Our kettle device used multiple iterations from start to finish. The original idea for the filtration portion of the project was intended to be an on-tap filtration system. This device would screw on to any faucet at home and work to filter out heavy metals and bacteria just like the kettle does now. After design changes and consulting with stakeholders, our goals shifted which meant our project did too, which led us to eventually design a kettle. Throughout the entire process, the design of each part had to be sketched, 3D modelled using CAD softwares, and toleranced for manufacturing or 3D printing. Each part had to be able to fit into another tightly without leaving too much space in between or not enough space causing an interference fit. The temperature sensor for the kettle was also modelled using Tinkercad before purchasing and building our circuit. We used the software to predict the voltage outputs from our microcontroller, as well as to ensure the circuit ran without any shorts or breaks.

Once each CAD model was designed, we would then have them 3D printed and connected to other parts to make sure they fit together snuggly using mainly nuts and bolts. Due to the inaccuracy of some vertical 3D printed holes, some prints would need to be scaled slightly larger to leave enough room for bolts to fit through. We would also physically measure each print down to a hundredth of a millimetre to ensure the next part we created would be accurate with previous part. Circuit components were assembled using mid-sized breadboards and electronic components were wired using jumper wires.

Once parts were made and assembled, we would physically test parts to help make improvements. Three main tests for the kettle came from the heat plate, the temperature sensor, the mechanical filter and the kettle.

The heat plate first was tested using basic thermodynamic principles, and we used this to predict how hot the water would get from the plate with the given thickness of the kettle’s base, the power of the hot plate, the material of the kettle (aluminum), and the volume of water. Once we modelled this and made sure it would be possible in theory, we moved on to physical tests using our heat plate with our aluminum kettle and compared the results.

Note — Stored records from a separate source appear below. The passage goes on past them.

-- pv_equiv track=rewrite | github.com/thom-heinrich/twinr | src/twinr/memory/longterm/retrieval/unified_plan.py | _query_attribute_families
-- ===== SOURCE A (Python) =====
-- from collections.abc import Iterable, Mapping, Sequence
--
-- _QUERY_ATTRIBUTE_FAMILY_TOKENS: dict[str, frozenset[str]] = {
--     "email": frozenset({"email", "mail"}),
--     "phone": frozenset({"phone", "telefon", "telefonnummer", "rufnummer", "number", "nummer"}),
--     "address": frozenset({"address", "adresse"}),
-- }
--
-- def _query_attribute_families(query_terms: Sequence[str]) -> tuple[str, ...]:
--     """Infer explicit contact-attribute families from the normalized query terms.
--
--     Exact graph contact lookups often match only the owning person node while
--     the attribute type itself is expressed only in the user query text, for
--     example "How can I reach Anna Becker by email?" or "Wie lautet Anna Beckers
--     E-Mail-Adresse?". When that happens, the unified planner still needs a
--     strict entity+attribute precision gate so unrelated durable/continuity
--     support cannot leak into a graph-only answer.
--     """
--
--     query_term_set = {term for term in query_terms if term}
--     families: list[str] = []
--     if query_term_set & _QUERY_ATTRIBUTE_FAMILY_TOKENS["email"]:
--         families.append("email")
--     if query_term_set & _QUERY_ATTRIBUTE_FAMILY_TOKENS["phone"]:
--         families.append("phone")
--     if "email" not in families and query_term_set & _QUERY_ATTRIBUTE_FAMILY_TOKENS["address"]:
--         families.append("address")
--     return tuple(families)
-- ===== SOURCE B (Python) =====
-- # B: branch-free bitmask accumulation + constant result table; the precedence
-- # logic (address suppressed by email) is encoded in the 8-entry table, not in code.
-- _TOKEN_BIT = {
--     "email": 1, "mail": 1,
--     "phone": 2, "telefon": 2, "telefonnummer": 2, "rufnummer": 2,
--     "number": 2, "nummer": 2,
--     "address": 4, "adresse": 4,
-- }
--
-- _FAMILIES_BY_MASK = (
--     (),                   # 0b000
--     ("email",),           # 0b001
--     ("phone",),           # 0b010
--     ("email", "phone"),   # 0b011
--     ("address",),         # 0b100
--     ("email",),           # 0b101  address suppressed by email
--     ("phone", "address"), # 0b110
--     ("email", "phone"),   # 0b111  address suppressed by email
-- )
--
-- def _query_attribute_families(query_terms):
--     mask = 0
--     for term in query_terms:
--         mask |= _TOKEN_BIT.get(term, 0)
--     return _FAMILIES_BY_MASK[mask]
-- ===== Notes on version B (the rewrite author's own statement) =====
-- stated objective: alternative
-- what changed: Replaces A's set comprehension, three frozenset intersections and conditional list appends with a branch-free OR-accumulated 3-bit mask (constant token-to-bit dict) and a constant 8-entry lookup table that encodes the output order and the email-suppresses-address precedence as data.
import Mathlib
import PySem

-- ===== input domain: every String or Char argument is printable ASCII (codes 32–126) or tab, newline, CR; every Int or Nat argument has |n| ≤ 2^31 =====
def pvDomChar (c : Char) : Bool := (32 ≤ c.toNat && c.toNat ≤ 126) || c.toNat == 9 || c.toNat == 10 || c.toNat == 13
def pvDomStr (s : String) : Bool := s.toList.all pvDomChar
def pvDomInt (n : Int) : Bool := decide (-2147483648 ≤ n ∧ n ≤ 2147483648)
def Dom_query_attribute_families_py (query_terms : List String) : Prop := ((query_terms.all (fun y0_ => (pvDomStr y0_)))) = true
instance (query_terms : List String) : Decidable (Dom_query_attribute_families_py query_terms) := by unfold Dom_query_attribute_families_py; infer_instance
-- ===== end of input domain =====

-- B replaces A's set comprehension + three frozenset intersections + conditional appends with a
-- branch-free OR-accumulated 3-bit mask and a constant 8-entry lookup table (alternative, same cost).


-- ===== PORT A =====
-- _QUERY_ATTRIBUTE_FAMILY_TOKENS (the three frozensets, as lists of their distinct elements)
def pvEmailTokens : List String := ["email", "mail"]
def pvPhoneTokens : List String := ["phone", "telefon", "telefonnummer", "rufnummer", "number", "nummer"]
def pvAddressTokens : List String := ["address", "adresse"]

def query_attribute_families_py (query_terms : List String) : List String :=
  -- query_term_set = {term for term in query_terms if term}
  let query_term_set : PySem.Set String := PySem.Set.ofList (query_terms.filter (fun t => t ≠ ""))
  -- truthiness of 'query_term_set & tokens' = the intersection is nonempty
  let families : List String :=
    if PySem.Set.inter query_term_set pvEmailTokens ≠ [] then ["email"] else []
  let families :=
    if PySem.Set.inter query_term_set pvPhoneTokens ≠ [] then families ++ ["phone"] else families
  let families :=
    if "email" ∉ families ∧ PySem.Set.inter query_term_set pvAddressTokens ≠ [] then
      families ++ ["address"]
    else families
  families

-- ===== PORT B =====
-- _TOKEN_BIT: constant token → bit dict (values are small nonnegative Python ints, ported as Nat)
def pvTokenBit : PySem.Dict String Nat :=
  PySem.Dict.ofList
    [("email", 1), ("mail", 1),
     ("phone", 2), ("telefon", 2), ("telefonnummer", 2),
     ("rufnummer", 2), ("number", 2), ("nummer", 2),
     ("address", 4), ("adresse", 4)]

-- _FAMILIES_BY_MASK: the constant 8-entry result table
def pvFamiliesByMask : List (List String) :=
  [[], ["email"], ["phone"], ["email", "phone"],
   ["address"], ["email"], ["phone", "address"], ["email", "phone"]]

def query_attribute_families_py_alt (query_terms : List String) : List String :=
  -- mask = 0; for term: mask |= _TOKEN_BIT.get(term, 0)
  let mask : Nat := query_terms.foldl (fun m t => m ||| PySem.Dict.getD pvTokenBit t 0) 0
  -- return _FAMILIES_BY_MASK[mask]   (mask < 8 always, so the index is in range)
  pvFamiliesByMask.getD mask []

-- ===== PRECONDITION & SPEC =====
def Spec_query_attribute_families_py (query_terms : List String) (out : List String) : Prop := out = query_attribute_families_py_alt query_terms
instance (query_terms : List String) (out : List String) : Decidable (Spec_query_attribute_families_py query_terms out) := by unfold Spec_query_attribute_families_py; infer_instance

-- ===== CLAIM (what is proved, stated in full; the proofs are below) =====
def Claim_equal_query_attribute_families_py : Prop := ∀ (query_terms : List String), Dom_query_attribute_families_py query_terms → Spec_query_attribute_families_py query_terms (query_attribute_families_py query_terms)

-- ===== LEMMAS AND PROOFS =====

-- B's per-term bit, named for the lemmas below
def pvBit (t : String) : Nat := PySem.Dict.getD pvTokenBit t 0

theorem pvTokenBit_mk : pvTokenBit = PySem.Dict.mk
    [("email", 1), ("mail", 1),
     ("phone", 2), ("telefon", 2), ("telefonnummer", 2),
     ("rufnummer", 2), ("number", 2), ("nummer", 2),
     ("address", 4), ("adresse", 4)] := by decide

theorem pv_bit_lt (t : String) : pvBit t < 8 := by
  unfold pvBit
  rw [pvTokenBit_mk]
  simp only [PySem.Dict.getD, PySem.Dict.get?, List.find?_cons, List.find?_nil]
  (repeat' split) <;> simp_all

theorem pv_bit_testBit0 (t : String) :
    (pvBit t).testBit 0 = decide (t ∈ pvEmailTokens) := by
  unfold pvBit
  rw [pvTokenBit_mk]
  simp only [pvEmailTokens, List.mem_cons, List.not_mem_nil, or_false,
    PySem.Dict.getD, PySem.Dict.get?, List.find?_cons, List.find?_nil]
  (repeat' split) <;> simp_all <;> aesop

theorem pv_bit_testBit1 (t : String) :
    (pvBit t).testBit 1 = decide (t ∈ pvPhoneTokens) := by
  unfold pvBit
  rw [pvTokenBit_mk]
  simp only [pvPhoneTokens, List.mem_cons, List.not_mem_nil, or_false,
    PySem.Dict.getD, PySem.Dict.get?, List.find?_cons, List.find?_nil]
  (repeat' split) <;> simp_all <;> aesop

theorem pv_bit_testBit2 (t : String) :
    (pvBit t).testBit 2 = decide (t ∈ pvAddressTokens) := by
  unfold pvBit
  rw [pvTokenBit_mk]
  simp only [pvAddressTokens, List.mem_cons, List.not_mem_nil, or_false,
    PySem.Dict.getD, PySem.Dict.get?, List.find?_cons, List.find?_nil]
  (repeat' split) <;> simp_all <;> aesop

-- the folded mask stays below 8
theorem pv_mask_lt (qs : List String) (a : Nat) (ha : a < 8) :
    qs.foldl (fun m t => m ||| pvBit t) a < 8 := by
  induction qs generalizing a with
  | nil => exact ha
  | cons h tl ih =>
    exact ih _ (Nat.or_lt_two_pow (n := 3) ha (pv_bit_lt h))

-- each bit of the folded mask = "some term carries that bit"
theorem pv_mask_testBit (qs : List String) (a : Nat) (i : Nat) :
    (qs.foldl (fun m t => m ||| pvBit t) a).testBit i
      = (a.testBit i || qs.any (fun t => (pvBit t).testBit i)) := by
  induction qs generalizing a with
  | nil => simp
  | cons h tl ih =>
    simp [List.foldl_cons, ih, Nat.testBit_or, Bool.or_assoc]

-- a mask < 8 is determined by its three low bits
theorem pv_mask_eq (m : Nat) (hlt : m < 8) (b0 b1 b2 : Bool)
    (h0 : m.testBit 0 = b0) (h1 : m.testBit 1 = b1) (h2 : m.testBit 2 = b2) :
    m = (cond b0 1 0) + (cond b1 2 0) + (cond b2 4 0) := by
  cases b0 <;> cases b1 <;> cases b2 <;> interval_cases m <;>
    revert h0 h1 h2 <;> decide

-- a Bool known up to an iff equals the decide of the proposition
theorem pv_testBit_decide {b : Bool} {P : Prop} [Decidable P] (h : b = true ↔ P) :
    b = decide P := by
  cases b <;> simp_all

-- A's intersection-truthiness, characterised by existence of a matching term
theorem pv_inter_ne (qs : List String) (toks : List String) (hne : "" ∉ toks) :
    PySem.Set.inter (PySem.Set.ofList (qs.filter (fun t => t ≠ ""))) toks ≠ []
    ↔ ∃ t ∈ qs, t ∈ toks := by
  rw [← List.isEmpty_eq_false_iff, List.isEmpty_eq_false_iff_exists_mem]
  constructor
  · rintro ⟨x, hx⟩
    rcases (PySem.Set.mem_inter _ _ _).1 hx with ⟨hs, ht⟩
    rcases List.mem_filter.1 ((PySem.Set.mem_ofList _ _).1 hs) with ⟨hq, _⟩
    exact ⟨x, hq, ht⟩
  · rintro ⟨t, hq, ht⟩
    refine ⟨t, (PySem.Set.mem_inter _ _ _).2 ⟨(PySem.Set.mem_ofList _ _).2 (List.mem_filter.2 ⟨hq, ?_⟩), ht⟩⟩
    simp only [decide_eq_true_eq]
    intro h; exact hne (h ▸ ht)

-- A's if-chain, abstracted over its three conditions, equals the table lookup at the matching mask
theorem pv_chain (c1 c2 c3 : Prop) [Decidable c1] [Decidable c2] [Decidable c3] :
    (let f1 : List String := if c1 then ["email"] else []
     let f2 : List String := if c2 then f1 ++ ["phone"] else f1
     if "email" ∉ f2 ∧ c3 then f2 ++ ["address"] else f2)
    = pvFamiliesByMask.getD
        ((cond (decide c1) 1 0) + (cond (decide c2) 2 0) + (cond (decide c3) 4 0)) [] := by
  by_cases a : c1 <;> by_cases b : c2 <;> by_cases c : c3 <;>
    simp [a, b, c, pvFamiliesByMask]

-- ===== VERDICT (by name: the statement is the Claim_ definition above) =====
theorem query_attribute_families_py_spec : Claim_equal_query_attribute_families_py := by
  intro qs _
  unfold Spec_query_attribute_families_py
  show query_attribute_families_py qs
      = pvFamiliesByMask.getD (qs.foldl (fun m t => m ||| pvBit t) 0) []
  have hE := pv_inter_ne qs pvEmailTokens (by decide)
  have hP := pv_inter_ne qs pvPhoneTokens (by decide)
  have hA := pv_inter_ne qs pvAddressTokens (by decide)
  have hbit : ∀ (i : Nat) (toks : List String),
      (∀ t, (pvBit t).testBit i = decide (t ∈ toks)) →
      ((qs.foldl (fun m t => m ||| pvBit t) 0).testBit i = true ↔ ∃ t ∈ qs, t ∈ toks) := by
    intro i toks h
    rw [pv_mask_testBit]
    simp [h]
  rw [pv_mask_eq (qs.foldl (fun m t => m ||| pvBit t) 0) (pv_mask_lt qs 0 (by omega))
      (decide (PySem.Set.inter (PySem.Set.ofList (qs.filter (fun t => t ≠ ""))) pvEmailTokens ≠ []))
      (decide (PySem.Set.inter (PySem.Set.ofList (qs.filter (fun t => t ≠ ""))) pvPhoneTokens ≠ []))
      (decide (PySem.Set.inter (PySem.Set.ofList (qs.filter (fun t => t ≠ ""))) pvAddressTokens ≠ []))
      ((pv_testBit_decide (hbit 0 pvEmailTokens pv_bit_testBit0)).trans (decide_eq_decide.2 hE.symm))
      ((pv_testBit_decide (hbit 1 pvPhoneTokens pv_bit_testBit1)).trans (decide_eq_decide.2 hP.symm))
      ((pv_testBit_decide (hbit 2 pvAddressTokens pv_bit_testBit2)).trans (decide_eq_decide.2 hA.symm))]
  exact pv_chain _ _ _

The temperature sensor was built and ran using the Arduino IDE controlled by an Itsy Bitsy M0 express. The circuit was tested using the microcontroller to make the LED’s turn on and off when the temperature reached a certain point. During said tests, we had to compare the temperature with an actual thermometer to calibrate the senor to get accurate readings.

The mechanical filter and kettle were parts we couldn’t predict using software and required us to physically test it for the best results. To do this, we would run 1 cup of water through the filter and recorded the time it would take to fully clean the water. For the kettle, we took 500 ml, 1L, and 1.5ml of water and recorded how long it took for the water to reach its boiling point.

Once we had tested all aspects of our kettle theoretically and experimentally, we would then look for ways to improve upon our design to make it smaller, faster, tighter etc. For the kettle this involved new CAD models, sketches, ideas, and testing different solution to the same problem.